▶ **Your objective**
Each line from the one that contains "elif second is" to the end of the entries must be copied word for word, and only those lines.

▶ **Task material**
####################
-- pv_equiv track=rewrite | github.com/yourimlee/algorithm_practice | Programmers/더 맵게.py | solution
-- ===== SOURCE A (Python) =====
-- import heapq
--
-- def solution(scoville, K):
--     answer = 0
--     heapq.heapify(scoville)
--     while 1:
--         if len(scoville) <= 1 and scoville[0] < K:
--             answer = -1
--             break
--         if scoville[0] >= K:
--             break
--         new = heapq.heappop(scoville) + (heapq.heappop(scoville) * 2)
--         heapq.heappush(scoville, new)
--         answer +=1
--
--     return answer
-- ===== SOURCE B (Python) =====
-- def solution(scoville, K):
--     # Return value only: A heapifies/mutates its argument in place, B leaves it untouched.
--     pool = list(scoville)
--     mixes = 0
--     while True:
--         best = second = None
--         for v in pool:
--             if best is None or v < best:
--                 best, second = v, best
--             elif second is None or v < second:
--                 second = v
--         if best >= K:
--             return mixes
--         if second is None:
--             return -1
--         pool.remove(best)
--         pool.remove(second)
--         pool.append(best + 2 * second)
--         mixes += 1
-- ===== Notes on version B (the rewrite author's own statement) =====
-- stated objective: alternative
-- what changed: Replaces the binary heap entirely by repeated selection over an unordered pool: each round one linear pass finds the two smallest values simultaneously, removes them by value and appends the mix, so no heap/sorted order is ever built or maintained; B also does not mutate its argument.
import Mathlib
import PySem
####################
▶ **Output for this exercise**
--             elif second is None or v < second:
--                 second = v
--         if best >= K:
--             return mixes
--         if second is None:
--             return -1
--         pool.remove(best)
--         pool.remove(second)
--         pool.append(best + 2 * second)
--         mixes += 1
-- ===== Notes on version B (the rewrite author's own statement) =====
-- stated objective: alternative
-- what changed: Replaces the binary heap entirely by repeated selection over an unordered pool: each round one linear pass finds the two smallest values simultaneously, removes them by value and appends the mix, so no heap/sorted order is ever built or maintained; B also does not mutate its argument.
import Mathlib
import PySem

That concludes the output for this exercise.